By coherent addition of signals at the designated synthetic focal point, the imaging device becomes very sensitive to scattered fields located at the focus. The coherent addition is carried out over all antenna locations and at all frequencies. A useful figure of merit is the increase in sensitivity of the imaging device as a result of focusing signals in this way and this is equal to the product of the number of antenna elements with the number of frequencies. This is also equal to the improvement in signal-to-noise ratio over and above a measurement of reflectivity carried out by a single antenna at a single frequency. For the breast imaging device this factor is 161×1024=164,864, which is equivalent to an improvement of about +52 dB. This is more than sufficient to overcome the two-way attenuation of signals in the breast tissue and skin which, at a depth of 5 cm at a frequency of 18 GHz, is about −40 dB. To this end, higher frequencies than 18 GHz could be contemplated with a subsequent improvement in resolution in transverse and down-range directions.

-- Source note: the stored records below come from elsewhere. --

-- B replaces A's exponential recursion over coefficient indices by a memoized take-or-skip
-- counting DP over (coin index, remaining value) states (objective: alternative).

-- ===== PORT A =====
-- A's recursion does not terminate in Lean's sense on inputs where a visited coefficient is ≤ 0
-- and ≤ rhs (Python recurses without bound there; such inputs are outside Pre_solve).  The port
-- therefore carries a fuel counter rhs.natAbs + 1, which is sufficient wherever Pre_solve holds:
-- on every recursive call of such a run, |rhs| strictly decreases (A_bridge below).
def solveFuel (coeffArr : List Int) (end_ : Int) : Nat → Int → Int → Int
  | 0, _, _ => 0
  | fuel + 1, start, rhs =>
    if rhs = 0 then 1
    else
      (PySem.List.pyRange start (end_ + 1) 1).foldl
        (fun result i =>
          match PySem.List.pyGet? coeffArr i with
          | some c => if c ≤ rhs then result + solveFuel coeffArr end_ fuel i (rhs - c) else result
          | none => result)  -- none = Python IndexError; excluded by Pre_solve
        0

def solve (coeffArr : List Int) (start : Int) (end_ : Int) (rhs : Int) : Int :=
  solveFuel coeffArr end_ (rhs.natAbs + 1) start rhs

-- ===== PORT B =====
-- Port of B's nested memoized helper `count(i, r)`; the memo dict is threaded explicitly.
-- B's recursion terminates on Pre_solve inputs (each call lowers r by a positive coin or raises i);
-- the fuel counter rhs.toNat + len(coins) + 1 is sufficient there (memo_bridge below).
def countMemo (coins : List Int) : Nat → Int → Int → PySem.Dict (Int × Int) Int → Int × PySem.Dict (Int × Int) Int
  | 0, _, _, memo => (0, memo)
  | fuel + 1, i, r, memo =>
    if r = 0 then (1, memo)
    else if r < 0 ∨ i = (coins.length : Int) then (0, memo)
    else
      match memo.get? (i, r) with
      | some v => (v, memo)
      | none =>
        let c := PySem.List.pyGetD coins i 0  -- coins[i]; 0 ≤ i < len(coins) here, so exact
        let t := if c ≤ r then countMemo coins fuel i (r - c) memo else ((0 : Int), memo)
        let sk := countMemo coins fuel (i + 1) r t.2
        (t.1 + sk.1, (sk.2).insert (i, r) (t.1 + sk.1))

def solve_alt (coeffArr : List Int) (start : Int) (end_ : Int) (rhs : Int) : Int :=
  if rhs = 0 then 1
  else
    -- coins = [coeffArr[i] for i in range(start, end+1)]; IndexError excluded by Pre_solve
    let coins := (PySem.List.pyRange start (end_ + 1) 1).map (fun i => PySem.List.pyGetD coeffArr i 0)
    (countMemo coins (rhs.toNat + coins.length + 1) 0 rhs PySem.Dict.empty).1

-- ===== PRECONDITION & SPEC =====
-- Pre_solve excludes only the inputs on which A raises: an out-of-range loop index (IndexError)
-- and a visited nonpositive coefficient c ≤ rhs, on which A recurses without bound
-- (RecursionError) — except in the rare degenerate case where such a chain of nonpositive coins
-- happens to hit rhs = 0 exactly, where A returns; negative coefficients are outside the natural
-- non-negative coin-counting domain, and B's DP (which cuts off at r < 0) returns 0 there.
def Pre_solve (coeffArr : List Int) (start : Int) (end_ : Int) (rhs : Int) : Prop :=
  rhs = 0 ∨
    ((end_ < start ∨ (-(coeffArr.length : Int) ≤ start ∧ end_ < (coeffArr.length : Int))) ∧
      ∀ k ∈ List.range coeffArr.length,
        ((start ≤ (k : Int) ∧ (k : Int) ≤ end_) ∨
          (start ≤ (k : Int) - (coeffArr.length : Int) ∧ (k : Int) - (coeffArr.length : Int) ≤ end_)) →
        coeffArr.getD k 0 ≤ rhs → 0 < coeffArr.getD k 0)
instance (coeffArr : List Int) (start : Int) (end_ : Int) (rhs : Int) : Decidable (Pre_solve coeffArr start end_ rhs) := by unfold Pre_solve; infer_instance

def pvWitness_solve : List Int × Int × Int × Int := ([1, 2], 0, 1, 4)

def Spec_solve (coeffArr : List Int) (start : Int) (end_ : Int) (rhs : Int) (out : Int) : Prop := out = solve_alt coeffArr start end_ rhs
instance (coeffArr : List Int) (start : Int) (end_ : Int) (rhs : Int) (out : Int) : Decidable (Spec_solve coeffArr start end_ rhs out) := by unfold Spec_solve; infer_instance

-- ===== CLAIM (what is proved, stated in full; the proofs are below) =====
def Claim_equal_solve : Prop := ∀ (coeffArr : List Int) (start : Int) (end_ : Int) (rhs : Int), Dom_solve coeffArr start end_ rhs → Pre_solve coeffArr start end_ rhs → Spec_solve coeffArr start end_ rhs (solve coeffArr start end_ rhs)

-- ===== LEMMAS AND PROOFS =====

-- Number of multisets over the coin list cs summing to r ("take the head coin again, or drop it").
-- The 0 < c guard makes W total; on Pre_solve inputs it coincides with A's c ≤ r test.
def W : List Int → Int → Int
  | cs, r =>
    if _h0 : r = 0 then 1
    else
      match cs with
      | [] => 0
      | c :: t => (if _h : 0 < c ∧ c ≤ r then W (c :: t) (r - c) else 0) + W t r
termination_by cs r => (r.toNat, cs.length)
decreasing_by
  · exact Prod.Lex.left _ _ (by omega)
  · exact Prod.Lex.right _ (by simp)

def coinsFrom (coeffArr : List Int) (start end_ : Int) : List Int :=
  (PySem.List.pyRange start (end_ + 1) 1).map (fun i => PySem.List.pyGetD coeffArr i 0)

lemma W_zero (cs : List Int) : W cs 0 = 1 := by
  rw [W.eq_def]; simp

lemma W_nil (r : Int) : W [] r = if r = 0 then 1 else 0 := by
  rw [W.eq_def]; split; simp

lemma W_cons (c : Int) (t : List Int) (r : Int) (h : r ≠ 0) :
    W (c :: t) r = (if 0 < c ∧ c ≤ r then W (c :: t) (r - c) else 0) + W t r := by
  rw [W.eq_def]; simp [h]

lemma W_neg (cs : List Int) (r : Int) (h : r < 0) : W cs r = 0 := by
  induction cs with
  | nil => rw [W_nil]; simp [show r ≠ 0 by omega]
  | cons c t ih =>
    rw [W_cons c t r (by omega)]
    have : ¬ (0 < c ∧ c ≤ r) := by omega
    simp [this, ih]

lemma sum_body (coeffArr : List Int) (end_ : Int) (fuel : Nat) (rhs : Int) (l : List Int) (a : Int) :
    l.foldl (fun result i =>
      match PySem.List.pyGet? coeffArr i with
      | some c => if c ≤ rhs then result + solveFuel coeffArr end_ fuel i (rhs - c) else result
      | none => result) a
    = a + (l.map (fun i =>
      match PySem.List.pyGet? coeffArr i with
      | some c => if c ≤ rhs then solveFuel coeffArr end_ fuel i (rhs - c) else 0
      | none => 0)).sum := by
  induction l generalizing a with
  | nil => simp
  | cons x xs ih =>
    simp only [List.foldl_cons, List.map_cons, List.sum_cons, ih]
    cases h : PySem.List.pyGet? coeffArr x with
    | none => simp
    | some c =>
      by_cases hcr : c ≤ rhs
      · simp [hcr]; ring
      · simp [hcr]

lemma A_bridge (coeffArr : List Int) (end_ : Int) :
    ∀ (fuel : Nat) (start rhs : Int), rhs.toNat < fuel →
    (∀ i ∈ PySem.List.pyRange start (end_ + 1) 1,
      (PySem.List.pyGet? coeffArr i).isSome = true ∧
      (PySem.List.pyGetD coeffArr i 0 ≤ rhs → 0 < PySem.List.pyGetD coeffArr i 0)) →
    solveFuel coeffArr end_ fuel start rhs = W (coinsFrom coeffArr start end_) rhs := by
  intro fuel
  induction fuel with
  | zero => intro start rhs h _; omega
  | succ n ih =>
    intro start rhs hf hpre
    by_cases h0 : rhs = 0
    · subst h0; simp [solveFuel, W_zero]
    · have main : ∀ (k : Nat) (start : Int), (end_ + 1 - start).toNat = k →
          (∀ i ∈ PySem.List.pyRange start (end_ + 1) 1,
            (PySem.List.pyGet? coeffArr i).isSome = true ∧
            (PySem.List.pyGetD coeffArr i 0 ≤ rhs → 0 < PySem.List.pyGetD coeffArr i 0)) →
          solveFuel coeffArr end_ (n + 1) start rhs = W (coinsFrom coeffArr start end_) rhs := by
        intro k
        induction k with
        | zero =>
          intro s hk _
          have hs : end_ + 1 ≤ s := by omega
          simp only [solveFuel, coinsFrom, PySem.List.pyRange_one_eq_nil hs, List.foldl_nil,
            List.map_nil, h0, if_false]
          rw [W_nil]; simp [h0]
        | succ m ihk =>
          intro s hk hpre
          have hlt : s < end_ + 1 := by omega
          obtain ⟨hsome, hpos⟩ := hpre s ((PySem.List.mem_pyRange_one).2 ⟨le_refl _, hlt⟩)
          obtain ⟨c, hc⟩ := Option.isSome_iff_exists.1 hsome
          have hgd : PySem.List.pyGetD coeffArr s 0 = c := by
            simp [PySem.List.pyGetD, hc]
          have hpre' : ∀ i ∈ PySem.List.pyRange (s + 1) (end_ + 1) 1,
              (PySem.List.pyGet? coeffArr i).isSome = true ∧
              (PySem.List.pyGetD coeffArr i 0 ≤ rhs → 0 < PySem.List.pyGetD coeffArr i 0) := by
            intro i hi
            exact hpre i ((PySem.List.mem_pyRange_one).2
              ⟨by have := (PySem.List.mem_pyRange_one).1 hi; omega,
               by have := (PySem.List.mem_pyRange_one).1 hi; omega⟩)
          have htail := ihk (s + 1) (by omega) hpre'
          -- unfold one loop step of A
          rw [show solveFuel coeffArr end_ (n + 1) s rhs =
              (PySem.List.pyRange s (end_ + 1) 1).foldl
                (fun result i =>
                  match PySem.List.pyGet? coeffArr i with
                  | some c => if c ≤ rhs then result + solveFuel coeffArr end_ n i (rhs - c) else result
                  | none => result) 0 from by simp [solveFuel, h0]]
          rw [PySem.List.pyRange_one_cons hlt, sum_body, List.map_cons, List.sum_cons]
          rw [show solveFuel coeffArr end_ (n + 1) (s + 1) rhs =
              (PySem.List.pyRange (s + 1) (end_ + 1) 1).foldl
                (fun result i =>
                  match PySem.List.pyGet? coeffArr i with
                  | some c => if c ≤ rhs then result + solveFuel coeffArr end_ n i (rhs - c) else result
                  | none => result) 0 from by simp [solveFuel, h0]] at htail
          rw [sum_body] at htail
          -- unfold one cons of the coin list
          have hcoins : coinsFrom coeffArr s end_ =
              c :: coinsFrom coeffArr (s + 1) end_ := by
            simp [coinsFrom, PySem.List.pyRange_one_cons hlt, hgd]
          rw [hcoins, W_cons c _ rhs h0, ← hcoins, hc]
          rw [show (match some c with
              | some c => if c ≤ rhs then solveFuel coeffArr end_ n s (rhs - c) else 0
              | none => (0 : Int)) = if c ≤ rhs then solveFuel coeffArr end_ n s (rhs - c) else 0
            from rfl]
          by_cases hcle : c ≤ rhs
          · have hcpos : 0 < c := by
              rw [← hgd]; exact hpos (by rw [hgd]; exact hcle)
            have hfr : (rhs - c).toNat < n := by omega
            have hprec : ∀ i ∈ PySem.List.pyRange s (end_ + 1) 1,
                (PySem.List.pyGet? coeffArr i).isSome = true ∧
                (PySem.List.pyGetD coeffArr i 0 ≤ rhs - c → 0 < PySem.List.pyGetD coeffArr i 0) := by
              intro i hi
              exact ⟨(hpre i hi).1, fun h => (hpre i hi).2 (by omega)⟩
            rw [ih s (rhs - c) hfr hprec, if_pos hcle,
              if_pos (show 0 < c ∧ c ≤ rhs from ⟨hcpos, hcle⟩), ← htail]
            ring
          · have hng : ¬ (0 < c ∧ c ≤ rhs) := by tauto
            rw [if_neg hcle, if_neg hng, ← htail]
      exact main _ start rfl hpre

In the preferred form imaging system, frequencies in the range 10 GHz to 18 GHz are used. In general, attenuation in the breast tissue increases with increasing frequency. The benefit of using higher frequencies is the improved spatial resolution due to the reduced wavelength. The attenuation encountered does not pose difficulties for the preferred form imaging system due to the enhancement in sensitivity (e.g. +52 dB) obtained as a result of coherent addition of received signals over a large number of antenna elements (e.g. 1024) along with integration over (e.g. 161) frequencies. Thus, the imaging system can accommodate higher microwave frequencies, which enhances the resolution compared to lower-frequency systems.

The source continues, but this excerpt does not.